I often sit in front of couples silently praying for wisdom to help them get unstuck from the destructive patterns that are spiraling their relationship down into the black abyss of divorce. I think if I could just say the right words or use the right interventions then the relationship can be saved. So much pain is produced by their bickering, fighting, insults, accusations and hurtful words. My heart breaks at the pain we humans can inflict upon each other and I desperately want to stop it.
But what I have come to realize is my best insights and carefully crafted observations are useless without one crucial ingredient.
There needs to be a willingness to change.
Sometimes this willingness comes out of frustration – after they have tried everything and failed.
Sometimes this willingness is a huge leap of faith – trusting in the knowledge and skill of the therapist.
And sometimes this willingness comes out of pain – they would just like the fighting to stop and feel peace.
At the core of this willingness is a much-maligned character quality called humility, a willingness to look critically at one's self before attempting to change their partner.
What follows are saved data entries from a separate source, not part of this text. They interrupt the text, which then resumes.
-- pv_equiv track=rewrite | github.com/BuDozKeN/AI-council | backend/routers/company/activity_impl.py | _collect_related_ids
-- ===== SOURCE A (Python) =====
-- from typing import Set, Dict, List, Optional, Tuple
--
-- def _collect_related_ids(logs: List[Dict]) -> Tuple[Set[str], Set[str], Set[str]]:
--     """
--     Collect all related IDs from logs grouped by type.
--
--     Args:
--         logs: List of activity log dictionaries
--
--     Returns:
--         Tuple of (decision_ids, playbook_ids, project_ids)
--     """
--     decision_ids = set()
--     playbook_ids = set()
--     project_ids = set()
--
--     for log in logs:
--         related_id = log.get("related_id")
--         related_type = log.get("related_type")
--
--         if related_id and related_type:
--             if related_type == "decision":
--                 decision_ids.add(related_id)
--             elif related_type == "playbook":
--                 playbook_ids.add(related_id)
--             elif related_type == "project":
--                 project_ids.add(related_id)
--
--     return decision_ids, playbook_ids, project_ids
-- ===== SOURCE B (Python) =====
-- def _ids_of(logs, ty):
--     return {log["related_id"] for log in logs
--             if log.get("related_id") and log.get("related_type") == ty}
--
--
-- def _collect_related_ids(logs):
--     return (_ids_of(logs, "decision"),
--             _ids_of(logs, "playbook"),
--             _ids_of(logs, "project"))
-- ===== Notes on version B (the rewrite author's own statement) =====
-- stated objective: simpler
-- what changed: Replaces the single branching loop over three mutable set accumulators with three independent per-type set comprehensions, each filtering logs directly.
import Mathlib
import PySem

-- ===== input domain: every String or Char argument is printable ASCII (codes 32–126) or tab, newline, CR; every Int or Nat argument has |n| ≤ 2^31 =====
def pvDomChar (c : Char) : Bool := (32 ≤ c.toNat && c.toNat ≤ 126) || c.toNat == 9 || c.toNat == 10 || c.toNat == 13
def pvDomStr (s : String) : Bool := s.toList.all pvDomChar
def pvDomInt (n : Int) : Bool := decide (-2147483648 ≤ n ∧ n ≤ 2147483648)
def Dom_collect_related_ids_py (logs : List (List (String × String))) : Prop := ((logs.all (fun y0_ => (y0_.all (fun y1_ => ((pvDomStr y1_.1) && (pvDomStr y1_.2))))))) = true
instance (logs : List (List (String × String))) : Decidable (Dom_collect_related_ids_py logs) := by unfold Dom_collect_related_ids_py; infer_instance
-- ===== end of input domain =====

-- B replaces A's single branching loop with three independent per-type set comprehensions (simpler decomposition, same cost).


-- ===== PORT A =====
-- one fold over logs, dispatching each log into one of three set accumulators (A's loop)
def collectStepA (acc : PySem.Set String × PySem.Set String × PySem.Set String)
    (log : List (String × String)) : PySem.Set String × PySem.Set String × PySem.Set String :=
  let related_id := PySem.Dict.get? (PySem.Dict.mk log) "related_id"
  let related_type := PySem.Dict.get? (PySem.Dict.mk log) "related_type"
  match related_id, related_type with
  | some rid, some rty =>
    if rid ≠ "" ∧ rty ≠ "" then
      if rty = "decision" then (PySem.Set.add acc.1 rid, acc.2.1, acc.2.2)
      else if rty = "playbook" then (acc.1, PySem.Set.add acc.2.1 rid, acc.2.2)
      else if rty = "project" then (acc.1, acc.2.1, PySem.Set.add acc.2.2 rid)
      else acc
    else acc
  | _, _ => acc

def collect_related_ids_py (logs : List (List (String × String))) : List String × List String × List String :=
  logs.foldl collectStepA (PySem.Set.empty, PySem.Set.empty, PySem.Set.empty)

-- ===== PORT B =====
-- B's helper: one set comprehension per type
def idsOf (logs : List (List (String × String))) (ty : String) : PySem.Set String :=
  PySem.Set.ofList (logs.filterMap (fun log =>
    match PySem.Dict.get? (PySem.Dict.mk log) "related_id" with
    | some rid => if rid ≠ "" ∧ PySem.Dict.get? (PySem.Dict.mk log) "related_type" = some ty then some rid else none
    | none => none))

def collect_related_ids_py_alt (logs : List (List (String × String))) : List String × List String × List String :=
  (idsOf logs "decision", idsOf logs "playbook", idsOf logs "project")

-- ===== PRECONDITION & SPEC =====
def Spec_collect_related_ids_py (logs : List (List (String × String))) (out : List String × List String × List String) : Prop := out = collect_related_ids_py_alt logs
instance (logs : List (List (String × String))) (out : List String × List String × List String) : Decidable (Spec_collect_related_ids_py logs out) := by unfold Spec_collect_related_ids_py; infer_instance

-- ===== CLAIM (what is proved, stated in full; the proofs are below) =====
def Claim_equal_collect_related_ids_py : Prop := ∀ (logs : List (List (String × String))), Dom_collect_related_ids_py logs → Spec_collect_related_ids_py logs (collect_related_ids_py logs)

-- ===== LEMMAS AND PROOFS =====
def selOf (ty : String) (log : List (String × String)) : Option String :=
  match PySem.Dict.get? (PySem.Dict.mk log) "related_id" with
  | some rid => if rid ≠ "" ∧ PySem.Dict.get? (PySem.Dict.mk log) "related_type" = some ty then some rid else none
  | none => none

theorem idsOf_eq (logs : List (List (String × String))) (ty : String) :
    idsOf logs ty = PySem.Set.ofList (logs.filterMap (selOf ty)) := rfl

theorem foldl_collectStepA (logs : List (List (String × String)))
    (d p r : PySem.Set String) :
    logs.foldl collectStepA (d, p, r) =
      ((logs.filterMap (selOf "decision")).foldl PySem.Set.add d,
       (logs.filterMap (selOf "playbook")).foldl PySem.Set.add p,
       (logs.filterMap (selOf "project")).foldl PySem.Set.add r) := by
  induction logs generalizing d p r with
  | nil => rfl
  | cons log rest ih =>
    simp only [List.foldl_cons, List.filterMap_cons]
    have hstep : ∀ (d p r : PySem.Set String),
        collectStepA (d, p, r) log =
          ((match selOf "decision" log with | some x => PySem.Set.add d x | none => d),
           (match selOf "playbook" log with | some x => PySem.Set.add p x | none => p),
           (match selOf "project" log with | some x => PySem.Set.add r x | none => r)) := by
      intro d p r
      simp only [collectStepA, selOf]
      cases hid : PySem.Dict.get? (PySem.Dict.mk log) "related_id" with
      | none => rfl
      | some rid =>
        cases hty : PySem.Dict.get? (PySem.Dict.mk log) "related_type" with
        | none => simp
        | some rty =>
          by_cases h1 : rid = "" <;> by_cases h2 : rty = "decision" <;>
            by_cases h3 : rty = "playbook" <;> by_cases h4 : rty = "project" <;>
            subst_vars <;> simp_all
    rw [hstep]
    cases hd : selOf "decision" log <;> cases hp : selOf "playbook" log <;>
      cases hr : selOf "project" log <;> simp [ih]

theorem collect_related_ids_py_spec : Claim_equal_collect_related_ids_py := by
  intro logs _
  show collect_related_ids_py logs = collect_related_ids_py_alt logs
  rw [collect_related_ids_py, collect_related_ids_py_alt, foldl_collectStepA]
  simp [idsOf_eq, PySem.Set.ofList_eq_foldl, PySem.Set.empty]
When this quality is present miraculous breakthroughs become possible.
But where there is no humility the opposite is true. All the insight, skill, and brilliant counseling will not move couples closer together. At the core of truly intimate relationships is the ability to suspend one’s own prejudice and look compassionately and empathetically at their partner.
This should be no surprise. Even the greatest teacher, healer and lover who ever walked this earth could not perform his miraculous interventions when hearts were hard, eyes were closed and ears stopped up.
So my simple word to you (and me) is to soften our hearts, open our eyes, unstop our ears and let the healing begin. For as surely as God made us he desires to bring healing into our lives and our marriages – if only we will humble ourselves.